Поднявшись с сундука и опираясь на корявую клюку, хозяйка избушки ковыляет на свет, ближе к негромко потрескивающему поленьями костру, позволяя себя рассмотреть. Костлявая, согнутая возрастом так, что даже мне едва бы достала до груди, ряженая в бесформенный коричневый балахон и подпоясанная шнурком, на котором висят засушенные ветки трав и цветов, она действительно похожа на колдуний из старых страшилок для детей. Мол, будешь шалить — и за тобой придёт болотная ведьма, приведёт мерзких духов, и они утащат тебя в топь. Но когда старуха поднимает голову чуть выше, заглядывая мне в глаза, вижу пусть и сморщенное печёным яблоком, однако совершенно не злое и любопытное лицо. Седые волосы аккуратно собраны в две длинные и удивительно густые косы, а светлая голубая радужка ярко сияет в отблесках огня. Думается, в молодости она была невообразимой красавицей.

— Меня зовут… — робко пытаюсь представиться, но меня перебивает не то кашель, не то хриплый смех:

— Нэмике знает имя девочки. Нэмике не слепа и не глуха.

Шаркая по земле, она подбирается к стоящему у костра пню, видимо, призванному быть стулом, и длинными, похожими на высохшие прутья пальцами указывает на такое же сиденье напротив. Я не спорю, покорно занимая предложенное место, с некоторым облегчением ощущая тепло костра и лёгкий травяной дым из котелка, отдающий запахом кислики и желудей. Странное варево, и лучше эти пары не вдыхать лишний раз.

Дурной опыт даёт о себе знать.

— Вас зовут Нэмике? — не представляя, с чего начать, уточняю я, и ведьма прищуривается, будто пригревшийся кот:

— Нэмике давно мечтала увидеть девочку. О, Нэмике слышала, много слышала… Но Нэмике нельзя и близко было подойти, никак нельзя. Волшебная девочка, да, мёртвая девочка, которая дышит… Нэмике говорила ей, говорила, что нельзя биться против природы! — внезапно чуть повысив голос, она важно поднимает вверх указательный палец и гордо вздёргивает острый подбородок. — Но кто же слушал старую, выжившую из ума Нэмике…

— Постойте, вы сейчас говорите о моей матери? Вы её знали? — доходит до меня смысл этих слов, и от волнения я тереблю край мантии. Всё равно дрожу, не могу согреться. Не смогу уже никогда.

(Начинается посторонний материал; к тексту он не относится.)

set_option maxRecDepth 200000 in
theorem goA_run_aux : ∀ (n : ℕ) (r t : List Char), r.length ≤ n →
    (∀ c ∈ r, c ≠ '\'' ∧ c ≠ '"') → okTail t →
    replace_bool_none_go false false (r ++ t) = fScan r ++ replace_bool_none_go false false t := by
  intro n
  induction n with
  | zero =>
    intro r t hn _ _
    have : r = [] := List.length_eq_zero_iff.mp (Nat.le_zero.mp hn)
    subst this
    simp [fScan]
  | succ n ih =>
    intro r t hn hr ht
    cases r with
    | nil => simp [fScan]
    | cons c r' =>
      have hc := hr c (by simp)
      rw [List.cons_append, replace_bool_none_go, fScan]
      simp only [Bool.false_eq_true, if_false, if_neg hc.1, if_neg hc.2]
      by_cases hT : (c :: r').take 4 = ['T', 'r', 'u', 'e']
      · have hT' : (c :: (r' ++ t)).take 4 = ['T', 'r', 'u', 'e'] := by
          rw [← List.cons_append]
          exact (take_kw (c :: r') t _ 4 rfl (by simp) ht).mpr hT
        have hge : 4 ≤ (c :: r').length := by
          have := congrArg List.length hT
          simp only [List.length_take, List.length_cons] at this
          simp only [List.length_cons]
          omega
        rw [if_pos hT', if_pos hT, ← List.cons_append,
          List.drop_append_of_le_length hge,
          ih ((c :: r').drop 4) t (by simp only [List.length_drop, List.length_cons] at hn hge ⊢; omega)
            (fun a ha => hr a (List.mem_of_mem_drop ha)) ht,
          List.append_assoc]
      · have hT' : ¬ (c :: (r' ++ t)).take 4 = ['T', 'r', 'u', 'e'] := fun hcon =>
          hT ((take_kw (c :: r') t _ 4 rfl (by simp) ht).mp (by rwa [List.cons_append]))
        rw [if_neg hT', if_neg hT]
        by_cases hN : (c :: r').take 4 = ['N', 'o', 'n', 'e']
        · have hN' : (c :: (r' ++ t)).take 4 = ['N', 'o', 'n', 'e'] := by
            rw [← List.cons_append]
            exact (take_kw (c :: r') t _ 4 rfl (by simp) ht).mpr hN
          have hge : 4 ≤ (c :: r').length := by
            have := congrArg List.length hN
            simp only [List.length_take, List.length_cons] at this
            simp only [List.length_cons]
            omega
          rw [if_pos hN', if_pos hN, ← List.cons_append,
            List.drop_append_of_le_length hge,
            ih ((c :: r').drop 4) t (by simp only [List.length_drop, List.length_cons] at hn hge ⊢; omega)
              (fun a ha => hr a (List.mem_of_mem_drop ha)) ht,
            List.append_assoc]
        · have hN' : ¬ (c :: (r' ++ t)).take 4 = ['N', 'o', 'n', 'e'] := fun hcon =>
            hN ((take_kw (c :: r') t _ 4 rfl (by simp) ht).mp (by rwa [List.cons_append]))
          rw [if_neg hN', if_neg hN]
          by_cases hF : (c :: r').take 5 = ['F', 'a', 'l', 's', 'e']
          · have hF' : (c :: (r' ++ t)).take 5 = ['F', 'a', 'l', 's', 'e'] := by
              rw [← List.cons_append]
              exact (take_kw (c :: r') t _ 5 rfl (by simp) ht).mpr hF
            have hge : 5 ≤ (c :: r').length := by
              have := congrArg List.length hF
              simp only [List.length_take, List.length_cons] at this
              simp only [List.length_cons]
              omega
            rw [if_pos hF', if_pos hF, ← List.cons_append,
              List.drop_append_of_le_length hge,
              ih ((c :: r').drop 5) t (by simp only [List.length_drop, List.length_cons] at hn hge ⊢; omega)
                (fun a ha => hr a (List.mem_of_mem_drop ha)) ht,
              List.append_assoc]
          · have hF' : ¬ (c :: (r' ++ t)).take 5 = ['F', 'a', 'l', 's', 'e'] := fun hcon =>
              hF ((take_kw (c :: r') t _ 5 rfl (by simp) ht).mp (by rwa [List.cons_append]))
            rw [if_neg hF', if_neg hF,
              ih r' t (by simp at hn; omega) (fun a ha => hr a (by simp [ha])) ht]
            simp

theorem goA_run (r t : List Char) (hr : ∀ c ∈ r, c ≠ '\'' ∧ c ≠ '"') (ht : okTail t) :
    replace_bool_none_go false false (r ++ t) = fScan r ++ replace_bool_none_go false false t :=
  goA_run_aux r.length r t le_rfl hr ht

theorem spanA_single (l : List Char) :
    replace_bool_none_go true false l
      = (pvSpan '\'' l).1 ++ replace_bool_none_go false false (pvSpan '\'' l).2 := by
  induction l with
  | nil => simp [replace_bool_none_go, pvSpan]
  | cons c rest ih =>
    rw [replace_bool_none_go]
    simp only [pvSpan, if_true]
    by_cases hc : c = '\''
    · simp [hc]
    · simp only [if_neg hc, ih]
      simp

theorem spanA_double (l : List Char) :
    replace_bool_none_go false true l
      = (pvSpan '"' l).1 ++ replace_bool_none_go false false (pvSpan '"' l).2 := by
  induction l with
  | nil => simp [replace_bool_none_go, pvSpan]
  | cons c rest ih =>
    rw [replace_bool_none_go]
    simp only [pvSpan, Bool.false_eq_true, if_false, if_true]
    by_cases hc : c = '"'
    · simp [hc]
    · simp only [if_neg hc, ih]
      simp

theorem altB_run (r : List Char) (hr : ∀ c ∈ r, c ≠ '\'' ∧ c ≠ '"') :
    ∀ t buf, replace_bool_none_alt_go (r ++ t) buf = replace_bool_none_alt_go t (buf ++ r) := by
  induction r with
  | nil => simp
  | cons c r' ih =>
    intro t buf
    have hc := hr c (by simp)
    rw [List.cons_append, replace_bool_none_alt_go,
      if_neg (by simp [hc.1, hc.2]),
      ih (fun a ha => hr a (by simp [ha])) t (buf ++ [c])]
    simp

-- split off the leading unquoted run
def runSplit : List Char → List Char × List Char
  | [] => ([], [])
  | c :: t =>
    if c = '\'' ∨ c = '"' then ([], c :: t)
    else
      let p := runSplit t
      (c :: p.1, p.2)

theorem runSplit_append (l : List Char) : l = (runSplit l).1 ++ (runSplit l).2 := by
  induction l with
  | nil => simp [runSplit]
  | cons c t ih =>
    simp only [runSplit]
    split
    · simp
    · simpa using ih

theorem runSplit_mem (l : List Char) : ∀ c ∈ (runSplit l).1, c ≠ '\'' ∧ c ≠ '"' := by
  induction l with
  | nil => simp [runSplit]
  | cons c t ih =>
    simp only [runSplit]
    split
    · simp
    · rename_i hq
      intro a ha
      simp only [List.mem_cons] at ha
      rcases ha with rfl | ha
      · exact ⟨fun h => hq (Or.inl h), fun h => hq (Or.inr h)⟩
      · exact ih a ha

theorem runSplit_okTail (l : List Char) : okTail (runSplit l).2 := by
  induction l with
  | nil => simp [runSplit, okTail]
  | cons c t ih =>
    simp only [runSplit]
    split
    · exact Or.inr ⟨c, t, rfl, by assumption⟩
    · exact ih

— Знала? — вновь гремит кашляющий смешок, будто эхом отражаясь от десятков склянок и банок на полках. — Нэмике учила малышку Эббет! Нэмике нашла малышку Эббет сгорающей из-за собственных сил, Нэмике заботилась о ней и передала все знания, какие имела сама. Нэмике помогла провести обряд над мертворождённой девочкой, о, да, девочка родилась совсем-совсем синей… Но Нэмике так любила малышку Эббет, свою храбрую малышку Эббет, что не смогла отказать ей. И теперь девочка носит малышку Эббет с собой.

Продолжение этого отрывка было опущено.